When a UTI occurs in a healthy person with a normal, unobstructed urinary tract, the term uncomplicated is used to describe the infection. Most young women who have UTIs have uncomplicated UTIs, which can be cured with 2 or 3 days of treatment. Single-dose treatment is less effective. Longer treatment causes more side effects and is not more effective. A follow-up urinalysis helps to confirm the urinary tract is infection-free. Taking the full course of treatment is important because symptoms may disappear before the infection is fully cleared.

Complicated UTIs occur when a person—for example, a pregnant woman or a transplant patient—is weakened by another condition.
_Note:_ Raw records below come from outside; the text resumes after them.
-- pv_equiv track=rewrite | github.com/mortyc126-debug/SHA-256 | exp17_coupling_bridge.py | carry_vector_full
-- ===== SOURCE A (Python) =====
-- def carry_vector_full(a, b, n=32):
--     """Full carry vector for a+b."""
--     carries = []
--     c = 0
--     for i in range(n):
--         ai = (a >> i) & 1
--         bi = (b >> i) & 1
--         s = ai + bi + c
--         c = 1 if s >= 2 else 0
--         carries.append(c)
--     return carries
-- ===== SOURCE B (Python) =====
-- def carry_vector_full(a, b, n=32):
--     """Full carry vector for a+b, read off the carry bits of (a+b)^a^b."""
--     t = (a + b) ^ a ^ b
--     return [(t >> (i + 1)) & 1 for i in range(n)]
-- ===== Notes on version B (the rewrite author's own statement) =====
-- stated objective: alternative
-- what changed: Replaces the sequential ripple-carry loop (full-adder state threaded through each bit) by the closed-form identity t = (a+b)^a^b, whose bit i+1 is exactly the carry out of bit i, followed by a single bit-extraction pass.
import Mathlib
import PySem

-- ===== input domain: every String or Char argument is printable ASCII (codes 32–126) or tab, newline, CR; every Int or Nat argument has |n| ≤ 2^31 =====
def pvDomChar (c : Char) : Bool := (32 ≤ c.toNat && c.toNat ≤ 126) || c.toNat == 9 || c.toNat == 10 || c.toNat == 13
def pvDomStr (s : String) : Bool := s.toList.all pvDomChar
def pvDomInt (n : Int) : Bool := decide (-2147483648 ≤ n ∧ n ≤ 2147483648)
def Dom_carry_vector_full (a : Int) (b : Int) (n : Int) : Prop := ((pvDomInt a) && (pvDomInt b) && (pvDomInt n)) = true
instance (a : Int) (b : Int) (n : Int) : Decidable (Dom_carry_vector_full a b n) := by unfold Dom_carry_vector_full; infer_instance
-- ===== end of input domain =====

-- B replaces A's ripple-carry loop by the closed form t = (a+b)^a^b, whose bit i+1 is the
-- carry out of bit i, then extracts the bits (objective: simpler).

-- ===== PORT A =====
-- literal port of A: ripple-carry loop, state = (carries list, current carry c)
def carry_vector_full (a : Int) (b : Int) (n : Int) : List Int :=
  ((PySem.List.pyRange 0 n 1).foldl
    (fun (st : List Int × Int) (i : Int) =>
      let ai := PySem.Int.band (a >>> i.toNat) 1
      let bi := PySem.Int.band (b >>> i.toNat) 1
      let s := ai + bi + st.2
      let c : Int := if 2 ≤ s then 1 else 0
      (st.1 ++ [c], c))
    ([], 0)).1

-- ===== PORT B =====
-- literal port of B: t = (a+b)^a^b once, then a comprehension extracting bit i+1
def carry_vector_full_alt (a : Int) (b : Int) (n : Int) : List Int :=
  let t := PySem.Int.bxor (PySem.Int.bxor (a + b) a) b
  (PySem.List.pyRange 0 n 1).map (fun i => PySem.Int.band (t >>> (i + 1).toNat) 1)

-- ===== PRECONDITION & SPEC =====
def Spec_carry_vector_full (a : Int) (b : Int) (n : Int) (out : List Int) : Prop := out = carry_vector_full_alt a b n
instance (a : Int) (b : Int) (n : Int) (out : List Int) : Decidable (Spec_carry_vector_full a b n out) := by unfold Spec_carry_vector_full; infer_instance

-- ===== CLAIM (what is proved, stated in full; the proofs are below) =====
def Claim_equal_carry_vector_full : Prop := ∀ (a : Int) (b : Int) (n : Int), Dom_carry_vector_full a b n → Spec_carry_vector_full a b n (carry_vector_full a b n)

-- ===== LEMMAS AND PROOFS =====

-- bit k of x, as the ports compute it; numerically (x / 2^k) % 2 (floor div / nonneg mod)
def pvBit (x : Int) (k : Nat) : Int := (x / 2 ^ k) % 2

-- carry into position k when adding a and b
def pvCar (a b : Int) (k : Nat) : Int := (a % 2 ^ k + b % 2 ^ k) / 2 ^ k

theorem pv_divmod (x p q r : Int) (hp : 0 < p) (hx : r + p * q = x)
    (h0 : 0 ≤ r) (h1 : r < p) : x / p = q ∧ x % p = r :=
  (Int.ediv_emod_unique hp).mpr ⟨hx, h0, h1⟩

theorem pv_cast_div (m k : Nat) : (m : Int) / 2 ^ k = ((m / 2 ^ k : Nat) : Int) := by
  rw [show ((2:Int) ^ k) = ((2 ^ k : Nat) : Int) by push_cast; ring, ← Int.natCast_div]

theorem pv_shiftRight_eq_ediv (x : Int) (k : Nat) : x >>> k = x / 2 ^ k := by
  cases x with
  | ofNat m =>
      show ((m >>> k : Nat) : Int) = (m : Int) / 2 ^ k
      rw [Nat.shiftRight_eq_div_pow, pv_cast_div]
  | negSucc m =>
      show Int.negSucc (m >>> k) = Int.negSucc m / 2 ^ k
      have hp : (0:Int) < 2 ^ k := by positivity
      have hdm' : (2:Int) ^ k * ((m / 2 ^ k : Nat) : Int) + ((m % 2 ^ k : Nat) : Int) = m := by
        exact_mod_cast Nat.div_add_mod m (2 ^ k)
      have hlt' : ((m % 2 ^ k : Nat) : Int) < 2 ^ k := by
        exact_mod_cast Nat.mod_lt m (show 0 < 2 ^ k by positivity)
      have hge : (0:Int) ≤ ((m % 2 ^ k : Nat) : Int) := Int.natCast_nonneg _
      have h := (pv_divmod (Int.negSucc m) (2 ^ k) (-((m / 2 ^ k : Nat) : Int) - 1)
        (2 ^ k - 1 - ((m % 2 ^ k : Nat) : Int)) hp
        (by rw [Int.negSucc_eq]; linarith) (by linarith) (by linarith)).1
      rw [h, Nat.shiftRight_eq_div_pow, Int.negSucc_eq]; push_cast; ring

theorem pv_mod_two (y : Int) : PySem.Int.mod y 2 = y % 2 := by
  show y.fmod 2 = y % 2
  rw [Int.fmod_eq_emod_of_nonneg _ (by norm_num)]

theorem pv_band_bit (x : Int) (k : Nat) : PySem.Int.band (x >>> k) 1 = pvBit x k := by
  rw [PySem.Int.band_one, pv_mod_two, pv_shiftRight_eq_ediv, pvBit]

theorem pv_band_bit_int (x : Int) (k : Nat) :
    PySem.Int.band (x >>> ((k : Nat) : Int)) 1 = pvBit x k := by
  rw [Int.shiftRight_natCast_right]; exact pv_band_bit x k

theorem pv_bit_testBit (x : Int) (k : Nat) : pvBit x k = if x.testBit k then 1 else 0 := by
  cases x with
  | ofNat m =>
      have ht : (Int.ofNat m).testBit k = m.testBit k := rfl
      show ((m:Int)) / 2 ^ k % 2 = if (Int.ofNat m).testBit k then 1 else 0
      rw [ht, pv_cast_div, Nat.testBit_eq_decide_div_mod_eq]
      generalize (m / 2 ^ k) = q
      rcases Nat.mod_two_eq_zero_or_one q with h | h <;> rw [h] <;> simp <;> omega
  | negSucc m =>
      have ht : (Int.negSucc m).testBit k = !(m.testBit k) := rfl
      have h2 : Int.negSucc m / 2 ^ k = -((m / 2 ^ k : Nat) : Int) - 1 := by
        rw [← pv_shiftRight_eq_ediv]
        show Int.negSucc (m >>> k) = _
        rw [Nat.shiftRight_eq_div_pow, Int.negSucc_eq]; push_cast; ring
      show Int.negSucc m / 2 ^ k % 2 = if (Int.negSucc m).testBit k then 1 else 0
      rw [ht, h2, Nat.testBit_eq_decide_div_mod_eq]
      generalize (m / 2 ^ k) = q
      rcases Nat.mod_two_eq_zero_or_one q with h | h <;> rw [h] <;> simp <;> omega

theorem pv_bxor_eq_xor (x y : Int) : PySem.Int.bxor x y = Int.xor x y := by
  cases x with
  | ofNat m =>
      cases y with
      | ofNat nn =>
          show PySem.Int.bxor (m:Int) (nn:Int) = ((m ^^^ nn : Nat) : Int)
          rw [PySem.Int.bxor]
          simp [Int.toNat_natCast]
      | negSucc nn =>
          show PySem.Int.bxor (m:Int) (Int.negSucc nn) = Int.negSucc (m ^^^ nn)
          rw [PySem.Int.bxor]
          have h1 : ¬ (0:Int) ≤ Int.negSucc nn := by simp [Int.negSucc_eq]; omega
          simp only [Int.natCast_nonneg, if_true, h1, if_false]
          have h2 : (-(Int.negSucc nn) - 1).toNat = nn := by rw [Int.negSucc_eq]; omega
          rw [h2, Int.toNat_natCast, Int.negSucc_eq]; ring
  | negSucc m =>
      cases y with
      | ofNat nn =>
          show PySem.Int.bxor (Int.negSucc m) (nn:Int) = Int.negSucc (m ^^^ nn)
          rw [PySem.Int.bxor]
          have h1 : ¬ (0:Int) ≤ Int.negSucc m := by simp [Int.negSucc_eq]; omega
          simp only [h1, if_false, Int.natCast_nonneg, if_true]
          have h2 : (-(Int.negSucc m) - 1).toNat = m := by rw [Int.negSucc_eq]; omega
          rw [h2, Int.toNat_natCast, Int.negSucc_eq]; ring
      | negSucc nn =>
          show PySem.Int.bxor (Int.negSucc m) (Int.negSucc nn) = ((m ^^^ nn : Nat) : Int)
          rw [PySem.Int.bxor]
          have h1 : ¬ (0:Int) ≤ Int.negSucc m := by simp [Int.negSucc_eq]; omega
          have h2 : ¬ (0:Int) ≤ Int.negSucc nn := by simp [Int.negSucc_eq]; omega
          simp only [h1, h2, if_false]
          have h3 : (-(Int.negSucc m) - 1).toNat = m := by rw [Int.negSucc_eq]; omega
          have h4 : (-(Int.negSucc nn) - 1).toNat = nn := by rw [Int.negSucc_eq]; omega
          rw [h3, h4]

theorem pv_bit_bxor (x y : Int) (k : Nat) :
    pvBit (PySem.Int.bxor x y) k = (pvBit x k + pvBit y k) % 2 := by
  rw [pv_bxor_eq_xor, pv_bit_testBit, pv_bit_testBit x, pv_bit_testBit y, Int.testBit_lxor]
  cases hx : x.testBit k <;> cases hy : y.testBit k <;> simp

-- (a+b)/2^k = a/2^k + b/2^k + carry_k
theorem pv_ediv_add (a b : Int) (k : Nat) :
    (a + b) / 2 ^ k = a / 2 ^ k + b / 2 ^ k + pvCar a b k := by
  have hp : (0:Int) < 2 ^ k := by positivity
  have h1 := Int.emod_add_ediv a (2 ^ k)
  have h2 := Int.emod_add_ediv b (2 ^ k)
  have h3 := Int.emod_add_ediv (a % 2 ^ k + b % 2 ^ k) (2 ^ k)
  have hr1 : 0 ≤ (a % 2 ^ k + b % 2 ^ k) % 2 ^ k := Int.emod_nonneg _ (by positivity)
  have hr2 : (a % 2 ^ k + b % 2 ^ k) % 2 ^ k < 2 ^ k := Int.emod_lt_of_pos _ hp
  exact (pv_divmod (a + b) (2 ^ k) (a / 2 ^ k + b / 2 ^ k + pvCar a b k)
    ((a % 2 ^ k + b % 2 ^ k) % 2 ^ k) hp
    (by rw [pvCar]; linear_combination h1 + h2 + h3) hr1 hr2).1

theorem pv_car_bounds (a b : Int) (k : Nat) : 0 ≤ pvCar a b k ∧ pvCar a b k ≤ 1 := by
  have hp : (0:Int) < 2 ^ k := by positivity
  have ha1 : 0 ≤ a % 2 ^ k := Int.emod_nonneg _ (by positivity)
  have ha2 : a % 2 ^ k < 2 ^ k := Int.emod_lt_of_pos _ hp
  have hb1 : 0 ≤ b % 2 ^ k := Int.emod_nonneg _ (by positivity)
  have hb2 : b % 2 ^ k < 2 ^ k := Int.emod_lt_of_pos _ hp
  constructor
  · exact Int.ediv_nonneg (by linarith) (by linarith)
  · rw [pvCar]
    have h := Int.ediv_lt_of_lt_mul hp
      (show a % 2 ^ k + b % 2 ^ k < 2 * 2 ^ k by linarith)
    exact Int.lt_add_one_iff.mp h

-- a % 2^(k+1) = a % 2^k + 2^k * bit_k(a)
theorem pv_emod_succ (a : Int) (k : Nat) :
    a % 2 ^ (k + 1) = a % 2 ^ k + 2 ^ k * pvBit a k := by
  have hp : (0:Int) < 2 ^ k := by positivity
  have h1 := Int.emod_add_ediv a (2 ^ k)
  have h2 := Int.emod_add_ediv (a / 2 ^ k) 2
  have ha1 : 0 ≤ a % 2 ^ k := Int.emod_nonneg _ (by positivity)
  have ha2 : a % 2 ^ k < 2 ^ k := Int.emod_lt_of_pos _ hp
  have hbit : pvBit a k = 0 ∨ pvBit a k = 1 := by
    rw [pvBit]; exact Int.emod_two_eq_zero_or_one _
  have hpow : (2:Int) ^ (k + 1) = 2 ^ k * 2 := by ring
  exact (pv_divmod a (2 ^ (k + 1)) (a / 2 ^ k / 2) (a % 2 ^ k + 2 ^ k * pvBit a k)
    (by positivity)
    (by rw [pvBit]; linear_combination h1 + (2:Int) ^ k * h2)
    (by rcases hbit with h | h <;> rw [h] <;> linarith)
    (by rcases hbit with h | h <;> rw [h, hpow] <;> linarith)).2

-- the full-adder step: carry_{k+1} = maj(bit_k a, bit_k b, carry_k)
theorem pv_car_step (a b : Int) (k : Nat) :
    pvCar a b (k + 1) = if 2 ≤ pvBit a k + pvBit b k + pvCar a b k then 1 else 0 := by
  have hp : (0:Int) < 2 ^ k := by positivity
  have hS := Int.emod_add_ediv (a % 2 ^ k + b % 2 ^ k) (2 ^ k)
  have hr1 : 0 ≤ (a % 2 ^ k + b % 2 ^ k) % 2 ^ k := Int.emod_nonneg _ (by positivity)
  have hr2 : (a % 2 ^ k + b % 2 ^ k) % 2 ^ k < 2 ^ k := Int.emod_lt_of_pos _ hp
  have hA : pvBit a k = 0 ∨ pvBit a k = 1 := by rw [pvBit]; omega
  have hB : pvBit b k = 0 ∨ pvBit b k = 1 := by rw [pvBit]; omega
  have hC := pv_car_bounds a b k
  have hnum : a % 2 ^ (k+1) + b % 2 ^ (k+1)
      = (a % 2 ^ k + b % 2 ^ k) % 2 ^ k
        + 2 ^ k * (pvBit a k + pvBit b k + pvCar a b k) := by
    rw [pv_emod_succ a k, pv_emod_succ b k]
    have : pvCar a b k = (a % 2 ^ k + b % 2 ^ k) / 2 ^ k := rfl
    rw [this] at *
    linarith
  have hpow : (2:Int) ^ (k + 1) = 2 ^ k * 2 := by ring
  rw [pvCar, hnum]
  set r := (a % 2 ^ k + b % 2 ^ k) % 2 ^ k with hrdef
  set s := pvBit a k + pvBit b k + pvCar a b k with hsdef
  have hs : s = 0 ∨ s = 1 ∨ s = 2 ∨ s = 3 := by omega
  rcases hs with h | h | h | h <;> rw [h] <;> simp only [hpow]
  · norm_num; exact Int.ediv_eq_zero_of_lt hr1 (by linarith)
  · norm_num
    refine ((Int.ediv_emod_unique (q := 0) (r := r + 2 ^ k) (by positivity)).mpr
      ⟨by ring, by linarith, by linarith⟩).1
  · norm_num
    refine ((Int.ediv_emod_unique (q := 1) (r := r) (by positivity)).mpr
      ⟨by ring, by linarith, by linarith⟩).1
  · norm_num
    refine ((Int.ediv_emod_unique (q := 1) (r := r + 2 ^ k) (by positivity)).mpr
      ⟨by ring, by linarith, by linarith⟩).1

-- B's element: bit k+1 of (a+b)^a^b is the carry into position k+1
theorem pv_bxor_bit_car (a b : Int) (k : Nat) :
    pvBit (PySem.Int.bxor (PySem.Int.bxor (a + b) a) b) (k + 1) = pvCar a b (k + 1) := by
  rw [pv_bit_bxor, pv_bit_bxor]
  have hab : pvBit (a + b) (k+1) = (a / 2 ^ (k+1) + b / 2 ^ (k+1) + pvCar a b (k+1)) % 2 := by
    rw [pvBit, pv_ediv_add]
  have hA : pvBit a (k+1) = (a / 2 ^ (k+1)) % 2 := rfl
  have hB : pvBit b (k+1) = (b / 2 ^ (k+1)) % 2 := rfl
  have hC := pv_car_bounds a b (k+1)
  rw [hab, hA, hB]
  omega

theorem pv_car_zero (a b : Int) : pvCar a b 0 = 0 := by
  simp [pvCar]

-- A's loop invariant over List.range
theorem pv_A_fold (a b : Int) (m : Nat) :
    (List.range m).foldl
      (fun (st : List Int × Int) (k : Nat) =>
        (st.1 ++ [if 2 ≤ pvBit a k + pvBit b k + st.2 then (1:Int) else 0],
         if 2 ≤ pvBit a k + pvBit b k + st.2 then (1:Int) else 0))
      ([], 0)
    = ((List.range m).map (fun k => pvCar a b (k + 1)), pvCar a b m) := by
  induction m with
  | zero => simp [pv_car_zero]
  | succ m ih =>
      rw [List.range_succ, List.foldl_append, ih, List.map_append]
      simp only [List.foldl_cons, List.foldl_nil, List.map_cons, List.map_nil]
      rw [← pv_car_step a b m]

-- ===== VERDICT (by name: the statement is the Claim_ definition above) =====
theorem carry_vector_full_spec : Claim_equal_carry_vector_full := by
  intro a b n _
  show carry_vector_full a b n = carry_vector_full_alt a b n
  rw [carry_vector_full, carry_vector_full_alt, PySem.List.pyRange_one]
  rw [List.foldl_map, List.map_map]
  have hbody :
      (fun (st : List Int × Int) (k : Nat) =>
        let ai := PySem.Int.band (a >>> ((0:Int) + ↑k).toNat) 1
        let bi := PySem.Int.band (b >>> ((0:Int) + ↑k).toNat) 1
        let s := ai + bi + st.2
        let c : Int := if 2 ≤ s then 1 else 0
        (st.1 ++ [c], c))
      = (fun (st : List Int × Int) (k : Nat) =>
        (st.1 ++ [if 2 ≤ pvBit a k + pvBit b k + st.2 then (1:Int) else 0],
         if 2 ≤ pvBit a k + pvBit b k + st.2 then (1:Int) else 0)) := by
    funext st k
    have ht : ((0:Int) + ↑k).toNat = k := by omega
    simp only [ht, pv_band_bit]
  rw [hbody, pv_A_fold]
  refine List.map_congr_left ?_
  intro k _
  have ht : ((0:Int) + ↑k + 1).toNat = k + 1 := by omega
  simp only [Function.comp_apply, ht, pv_band_bit_int, pv_bxor_bit_car]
A UTI is also complicated when the person has a structural or functional abnormality of the urinary tract, such as an obstructive kidney stone or prostate enlargement that squeezes the urethra. Health care providers should assume that men and boys have a complicated UTI until proven otherwise.

Severely ill patients with kidney infections may be hospitalized until they can take fluids and needed medications on their own. Kidney infections may require several weeks of antibiotic treatment. Kidney infections in adults rarely lead to kidney damage or kidney failure unless they go untreated or are associated with urinary tract obstruction.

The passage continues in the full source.